Prototype: not_found_in_lang_html(term: str, lang: str) -> str
HTML version of the message to be displayed by the bot when search command has no valid result in language lang that is not English (as it is the fallback language for all other possibilities).
Prototype: not_found_in_lang_md(term: str, lang: str) -> str
Markdown version of the message to be displayed by thr bot when search command has no valid result in language lang that is not English (as it is the fallback language for all other possibilities).
Prototype: domain_not_found(domain: str) -> str
Text message to be displayed when domain is not a valid Wikipedia domain (that is, when wiki.search_result() returns -2).
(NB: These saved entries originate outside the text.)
-- pv_equiv track=rewrite | github.com/jbkinney/poolparty-statetracker | poolparty/src/poolparty/utils/style_utils.py | _resolve_styles
-- ===== SOURCE A (Python) =====
-- _BASIC_FG_CODES = {"91", "92", "93", "94", "95", "96", "97", "30"}
--
-- _BASIC_BG_CODES = {"101", "102", "103", "104", "105", "106", "107", "40"}
--
-- def _is_foreground_code(code: str) -> bool:
--     """Check if an ANSI code is a foreground color (basic or true-color)."""
--     return code in _BASIC_FG_CODES or code.startswith("38;2;") or code.startswith("38;5;")
--
-- def _is_background_code(code: str) -> bool:
--     """Check if an ANSI code is a background color (basic or true-color)."""
--     return code in _BASIC_BG_CODES or code.startswith("48;2;") or code.startswith("48;5;")
--
-- def _resolve_styles(styles_with_priority: dict[str, int]) -> list[str]:
--     """Resolve conflicting styles using priority (higher wins for fg/bg colors)."""
--     # Separate foreground colors, background colors, and other styles
--     fg_codes = {c: p for c, p in styles_with_priority.items() if _is_foreground_code(c)}
--     bg_codes = {c: p for c, p in styles_with_priority.items() if _is_background_code(c)}
--     other_codes = sorted(
--         c for c in styles_with_priority if not _is_foreground_code(c) and not _is_background_code(c)
--     )
--
--     # Build result with FG COLOR first, then BG COLOR, then modifiers
--     # Some terminals (VS Code) need this order to render correctly
--     result = []
--     if fg_codes:
--         # Pick the foreground color with highest priority (later highlighter wins)
--         winner = max(fg_codes.items(), key=lambda x: x[1])[0]
--         result.append(winner)
--     if bg_codes:
--         # Pick the background color with highest priority (later highlighter wins)
--         winner = max(bg_codes.items(), key=lambda x: x[1])[0]
--         result.append(winner)
--     result.extend(other_codes)  # Add modifiers after colors
--
--     return result
-- ===== SOURCE B (Python) =====
-- _BASIC_FG_CODES = {"91", "92", "93", "94", "95", "96", "97", "30"}
--
-- _BASIC_BG_CODES = {"101", "102", "103", "104", "105", "106", "107", "40"}
--
--
-- def _is_foreground_code(code: str) -> bool:
--     return code in _BASIC_FG_CODES or code.startswith("38;2;") or code.startswith("38;5;")
--
--
-- def _is_background_code(code: str) -> bool:
--     return code in _BASIC_BG_CODES or code.startswith("48;2;") or code.startswith("48;5;")
--
--
-- def _resolve_styles(styles_with_priority: dict[str, int]) -> list[str]:
--     """Single pass keeping running fg/bg winners; no intermediate dicts, no max()."""
--     best_fg = None  # (code, priority) with highest priority seen so far (first wins ties)
--     best_bg = None
--     others = []
--     for code, prio in styles_with_priority.items():
--         if _is_foreground_code(code):
--             if best_fg is None or prio > best_fg[1]:
--                 best_fg = (code, prio)
--         if _is_background_code(code):
--             if best_bg is None or prio > best_bg[1]:
--                 best_bg = (code, prio)
--         if not _is_foreground_code(code) and not _is_background_code(code):
--             others.append(code)
--     result = []
--     if best_fg is not None:
--         result.append(best_fg[0])
--     if best_bg is not None:
--         result.append(best_bg[0])
--     result.extend(sorted(others))
--     return result
-- ===== Notes on version B (the rewrite author's own statement) =====
-- stated objective: simpler
-- what changed: Replaces the two intermediate dict comprehensions and the two max() calls with a single pass over the items that maintains running best_fg/best_bg winners (strict > keeps the first maximal, matching max) plus an others list sorted at the end.
import Mathlib
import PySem

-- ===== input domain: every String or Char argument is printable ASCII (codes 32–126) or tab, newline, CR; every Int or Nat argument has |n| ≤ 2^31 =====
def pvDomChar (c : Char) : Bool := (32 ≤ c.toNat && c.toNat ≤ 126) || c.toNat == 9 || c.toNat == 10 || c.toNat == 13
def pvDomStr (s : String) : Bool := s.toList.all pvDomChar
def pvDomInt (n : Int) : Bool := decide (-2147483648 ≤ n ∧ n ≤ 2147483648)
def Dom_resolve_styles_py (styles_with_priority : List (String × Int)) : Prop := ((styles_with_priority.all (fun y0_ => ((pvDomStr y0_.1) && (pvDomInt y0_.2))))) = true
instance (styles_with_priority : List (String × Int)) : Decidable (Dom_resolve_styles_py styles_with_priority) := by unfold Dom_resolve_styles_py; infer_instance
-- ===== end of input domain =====

-- B replaces A's two intermediate dicts and two max() calls by one pass keeping running fg/bg winners (simpler, same cost).

-- ===== PORT A =====
def pvBasicFg : List String := ["91", "92", "93", "94", "95", "96", "97", "30"]
def pvBasicBg : List String := ["101", "102", "103", "104", "105", "106", "107", "40"]
def pvIsFg (c : String) : Bool :=
  pvBasicFg.contains c || PySem.Str.startswith c "38;2;" || PySem.Str.startswith c "38;5;"
def pvIsBg (c : String) : Bool :=
  pvBasicBg.contains c || PySem.Str.startswith c "48;2;" || PySem.Str.startswith c "48;5;"

def resolve_styles_py (styles_with_priority : List (String × Int)) : List String :=
  let fg_codes := styles_with_priority.filter (fun p => pvIsFg p.1)
  let bg_codes := styles_with_priority.filter (fun p => pvIsBg p.1)
  let other_codes :=
    PySem.List.sorted
      ((styles_with_priority.filter (fun p => !pvIsFg p.1 && !pvIsBg p.1)).map (fun p => p.1))
      (fun x => x) false
  let r1 : List String :=
    match PySem.List.max? fg_codes (fun x => x.2) with
    | some winner => [winner.1]
    | none => []
  let r2 : List String :=
    match PySem.List.max? bg_codes (fun x => x.2) with
    | some winner => [winner.1]
    | none => []
  r1 ++ r2 ++ other_codes

-- ===== PORT B =====
-- running winner update: replace only on strictly greater priority (first wins ties)
def pvUpd (best : Option (String × Int)) (p : String × Int) : Option (String × Int) :=
  match best with
  | none => some p
  | some q => if p.2 > q.2 then some p else some q

def pvStepB (st : Option (String × Int) × Option (String × Int) × List String)
    (p : String × Int) : Option (String × Int) × Option (String × Int) × List String :=
  let bf := if pvIsFg p.1 then pvUpd st.1 p else st.1
  let bb := if pvIsBg p.1 then pvUpd st.2.1 p else st.2.1
  let os := if !pvIsFg p.1 && !pvIsBg p.1 then st.2.2 ++ [p.1] else st.2.2
  (bf, bb, os)

def resolve_styles_py_alt (styles_with_priority : List (String × Int)) : List String :=
  let st := styles_with_priority.foldl pvStepB (none, none, [])
  let r1 : List String := match st.1 with | some w => [w.1] | none => []
  let r2 : List String := match st.2.1 with | some w => [w.1] | none => []
  r1 ++ r2 ++ PySem.List.sorted st.2.2 (fun x => x) false

-- ===== PRECONDITION & SPEC =====
def Spec_resolve_styles_py (styles_with_priority : List (String × Int)) (out : List String) : Prop := out = resolve_styles_py_alt styles_with_priority
instance (styles_with_priority : List (String × Int)) (out : List String) : Decidable (Spec_resolve_styles_py styles_with_priority out) := by unfold Spec_resolve_styles_py; infer_instance

-- ===== CLAIM (what is proved, stated in full; the proofs are below) =====
def Claim_equal_resolve_styles_py : Prop := ∀ (styles_with_priority : List (String × Int)), Dom_resolve_styles_py styles_with_priority → Spec_resolve_styles_py styles_with_priority (resolve_styles_py styles_with_priority)

-- ===== LEMMAS AND PROOFS =====

-- B's single fold decomposes into A's three per-category passes.
theorem pvFold_decompose (l : List (String × Int))
    (bf bb : Option (String × Int)) (os : List String) :
    l.foldl pvStepB (bf, bb, os) =
      ((l.filter (fun p => pvIsFg p.1)).foldl pvUpd bf,
       (l.filter (fun p => pvIsBg p.1)).foldl pvUpd bb,
       os ++ (l.filter (fun p => !pvIsFg p.1 && !pvIsBg p.1)).map (fun p => p.1)) := by
  induction l generalizing bf bb os with
  | nil => simp
  | cons p t ih =>
    simp only [List.foldl_cons, List.filter_cons]
    rw [ih]
    by_cases hf : pvIsFg p.1 <;> by_cases hb : pvIsBg p.1 <;>
      simp [pvStepB, hf, hb]

-- B's running-winner fold IS Python's max with key (first maximal wins).
theorem pvFold_upd_eq_max? (xs : List (String × Int)) :
    xs.foldl pvUpd none = PySem.List.max? xs (fun x => x.2) := by
  simp only [PySem.List.max?]
  congr 1
  funext acc p
  cases acc with
  | none => rfl
  | some q => simp [pvUpd, gt_iff_lt]

-- ===== VERDICT (by name: the statement is the Claim_ definition above) =====
theorem resolve_styles_py_spec : Claim_equal_resolve_styles_py := by
  intro l _
  show resolve_styles_py l = resolve_styles_py_alt l
  simp only [resolve_styles_py, resolve_styles_py_alt, pvFold_decompose,
    pvFold_upd_eq_max?, List.nil_append]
Prototype: link_text(link: str) -> str
Little text containing the link of a Wikipedia article that should be displayed at the end of every answer from the bot to the search command.
Prototype: invalid_command_md(command: str, prefix: str) -> str
Markdown paragraph to be displayed by the bot when an unknown command is given (only necessary in some platforms). The prefix string serves only to display correctly to the user how to type the help command for a list of valid actions.
This file is different from all others. It is simply a script to test the features of the other files. As it happens with all good software project with good planning (like this one definitely was), it was abandoned quite early in development, although it has had its fair amount of use.
If you are developing new features, it might be a useful way for you to test them in conjunction with other already developed functions. You can find all options it has by typing ./test.py help or python3 test.py help in your terminal.